- [Directions for this task]: From the entries below, copy every line holding the word "heappush".
════
-- pv_equiv track=rewrite | github.com/Paul-Andre/Competitive | Kattis/previous/guessthedatastructure.py | tryPriority
-- ===== SOURCE A (Python) =====
-- import heapq
--
-- def tryPriority(commands):
--     l = list()
--     for com,elem in commands:
--         if com==1:
--             heapq.heappush(l, -elem)
--         if com==2:
--             try:
--                 ee = -heapq.heappop(l)
--             except IndexError:
--                 return False
--             if ee!=elem:
--                 return False
--     return True
-- ===== SOURCE B (Python) =====
-- def tryPriority(commands):
--     # Failure-propagating state machine over a plain list: state becomes None
--     # the moment a pop is inconsistent; pop checks max by a linear scan.
--     state = []
--     for com, elem in commands:
--         if state is None:
--             break
--         if com == 1:
--             state = state + [elem]
--         elif com == 2:
--             if state and max(state) == elem:
--                 state.remove(elem)
--             else:
--                 state = None
--     return state is not None
-- ===== Notes on version B (the rewrite author's own statement) =====
-- stated objective: alternative
-- what changed: Replaces A's negated binary heap with early returns by a failure-propagating fold over a plain list: push appends, pop scans for the max and removes its first occurrence, and the state collapses to None on the first inconsistency instead of returning early.
import Mathlib
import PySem

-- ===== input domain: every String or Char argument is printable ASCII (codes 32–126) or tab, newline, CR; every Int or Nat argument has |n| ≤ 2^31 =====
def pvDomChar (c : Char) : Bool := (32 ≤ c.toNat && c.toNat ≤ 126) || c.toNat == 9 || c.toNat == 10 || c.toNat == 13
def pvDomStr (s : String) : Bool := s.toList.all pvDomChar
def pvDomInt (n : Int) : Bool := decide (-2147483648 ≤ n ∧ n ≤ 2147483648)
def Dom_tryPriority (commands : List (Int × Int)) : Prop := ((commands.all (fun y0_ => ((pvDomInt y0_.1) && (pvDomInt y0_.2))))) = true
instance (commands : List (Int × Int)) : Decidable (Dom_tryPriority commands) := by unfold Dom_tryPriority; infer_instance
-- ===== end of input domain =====

-- B replaces A's negated binary heap with a failure-propagating fold over a plain
-- max-scan list (alternative decomposition); return values proved equal on all inputs.

-- ===== PORT A =====
-- heapq.heappush / heapq.heappop are library calls; they are ported by their priority-queue
-- contract: the heap list is represented as an ascending sorted list, push = ordered insert,
-- pop = take the head (the minimum — exactly the value heapq.heappop returns; IndexError on
-- the empty heap is the [] branch returning False, as A's except clause does).
def tryPriorityGo (l : List Int) : List (Int × Int) → Bool
  | [] => true
  | (com, elem) :: rest =>
    let l' := if com = 1 then List.orderedInsert (· ≤ ·) (-elem) l else l
    if com = 2 then
      match l' with
      | [] => false                                   -- heappop on empty heap: except IndexError: return False
      | x :: t => if -x ≠ elem then false else tryPriorityGo t rest
    else tryPriorityGo l' rest

def tryPriority (commands : List (Int × Int)) : Bool := tryPriorityGo [] commands

-- ===== PORT B =====
-- the loop with a None-able state is the fold of one step function over the commands
-- (break on None = the step fixing none); max(state) on a possibly-empty list is
-- PySem.List.max? (none iff empty, matching `state and max(state)==elem`);
-- state.remove(elem) is List.erase (first occurrence; elem = max ∈ state here).
def tryPriorityAltStep (st : Option (List Int)) (ce : Int × Int) : Option (List Int) :=
  match st with
  | none => none
  | some pool =>
    if ce.1 = 1 then some (pool ++ [ce.2])
    else if ce.1 = 2 then
      match PySem.List.max? pool (fun y => y) with
      | some m => if m = ce.2 then some (pool.erase ce.2) else none
      | none => none
    else some pool

def tryPriority_alt (commands : List (Int × Int)) : Bool :=
  (commands.foldl tryPriorityAltStep (some [])).isSome

-- ===== PRECONDITION & SPEC =====
def Spec_tryPriority (commands : List (Int × Int)) (out : Bool) : Prop := out = tryPriority_alt commands
instance (commands : List (Int × Int)) (out : Bool) : Decidable (Spec_tryPriority commands out) := by unfold Spec_tryPriority; infer_instance

-- ===== CLAIM (what is proved, stated in full; the proofs are below) =====
def Claim_equal_tryPriority : Prop := ∀ (commands : List (Int × Int)), Dom_tryPriority commands → Spec_tryPriority commands (tryPriority commands)

-- ===== LEMMAS AND PROOFS =====

-- once B's state has collapsed to none it stays none
theorem foldl_step_none (cmds : List (Int × Int)) :
    cmds.foldl tryPriorityAltStep none = none := by
  induction cmds with
  | nil => rfl
  | cons c r ih => simpa [tryPriorityAltStep] using ih

-- Invariant: A's heap list (sorted ascending) holds the negations of B's plain list, as multisets.
theorem go_eq_fold (cmds : List (Int × Int)) : ∀ (lA lB : List Int),
    lA.Pairwise (· ≤ ·) → (lA.map (-·)).Perm lB →
    tryPriorityGo lA cmds = (cmds.foldl tryPriorityAltStep (some lB)).isSome := by
  induction cmds with
  | nil => intro lA lB _ _; rfl
  | cons c rest ih =>
    obtain ⟨com, elem⟩ := c
    intro lA lB hs hp
    by_cases h1 : com = 1
    · have h2 : com ≠ 2 := by omega
      subst h1
      simp only [tryPriorityGo, List.foldl_cons, tryPriorityAltStep, reduceIte]
      exact ih _ _ (List.Pairwise.orderedInsert _ _ hs)
        (((List.perm_orderedInsert _ _ lA).map (-·)).trans
          (by simpa using ((hp.cons elem).trans (List.perm_append_singleton elem lB).symm)))
    · by_cases h2 : com = 2
      · subst h2
        simp only [tryPriorityGo, List.foldl_cons, tryPriorityAltStep, reduceIte, if_neg h1]
        match hA : lA, hB : lB with
        | [], [] => simp [PySem.List.max?, foldl_step_none]
        | [], x :: t => exact absurd (hp.length_eq) (by simp)
        | a :: tA, [] => exact absurd (hp.length_eq) (by simp)
        | a :: tA, x :: tB =>
          have hmax : PySem.List.max? (x :: tB) (fun y => y) = some (tB.foldl max x) :=
            PySem.List.max?_id_cons x tB
          have hmem : tB.foldl max x ∈ (x :: tB) := PySem.List.max?_mem hmax
          have hub : ∀ y ∈ (x :: tB), y ≤ tB.foldl max x := PySem.List.max?_isMax hmax
          have hamin : ∀ y ∈ a :: tA, a ≤ y := by
            intro y hy
            rcases List.mem_cons.mp hy with h | h
            · omega
            · exact List.rel_of_pairwise_cons hs h
          have hkey : tB.foldl max x = -a := by
            have h1' : -a ∈ x :: tB := hp.mem_iff.mp (by simp)
            have h2' : -a ≤ tB.foldl max x := hub _ h1'
            have h3' : tB.foldl max x ∈ (a :: tA).map (-·) := hp.mem_iff.mpr hmem
            obtain ⟨b, hb, hb2⟩ := List.mem_map.mp h3'
            have := hamin b hb
            omega
          rw [hmax, hkey]
          by_cases he : -a = elem
          · simp only [he, ne_eq, not_true_eq_false, ite_false, reduceIte]
            apply ih _ _ (List.Pairwise.of_cons hs)
            have : ((x :: tB).erase elem).Perm ((elem :: tA.map (-·)).erase elem) :=
              (List.Perm.erase elem (by simpa [← he] using hp)).symm
            simpa using this.symm
          · simp [he, foldl_step_none]
      · simp only [tryPriorityGo, List.foldl_cons, tryPriorityAltStep, if_neg h1, if_neg h2]
        exact ih _ _ hs hp

-- ===== VERDICT (by name: the statement is the Claim_ definition above) =====
theorem tryPriority_spec : Claim_equal_tryPriority := by
  intro commands _
  unfold Spec_tryPriority tryPriority tryPriority_alt
  exact go_eq_fold commands [] [] List.Pairwise.nil (by simp)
════
- [Output]:
--             heapq.heappush(l, -elem)
-- heapq.heappush / heapq.heappop are library calls; they are ported by their priority-queue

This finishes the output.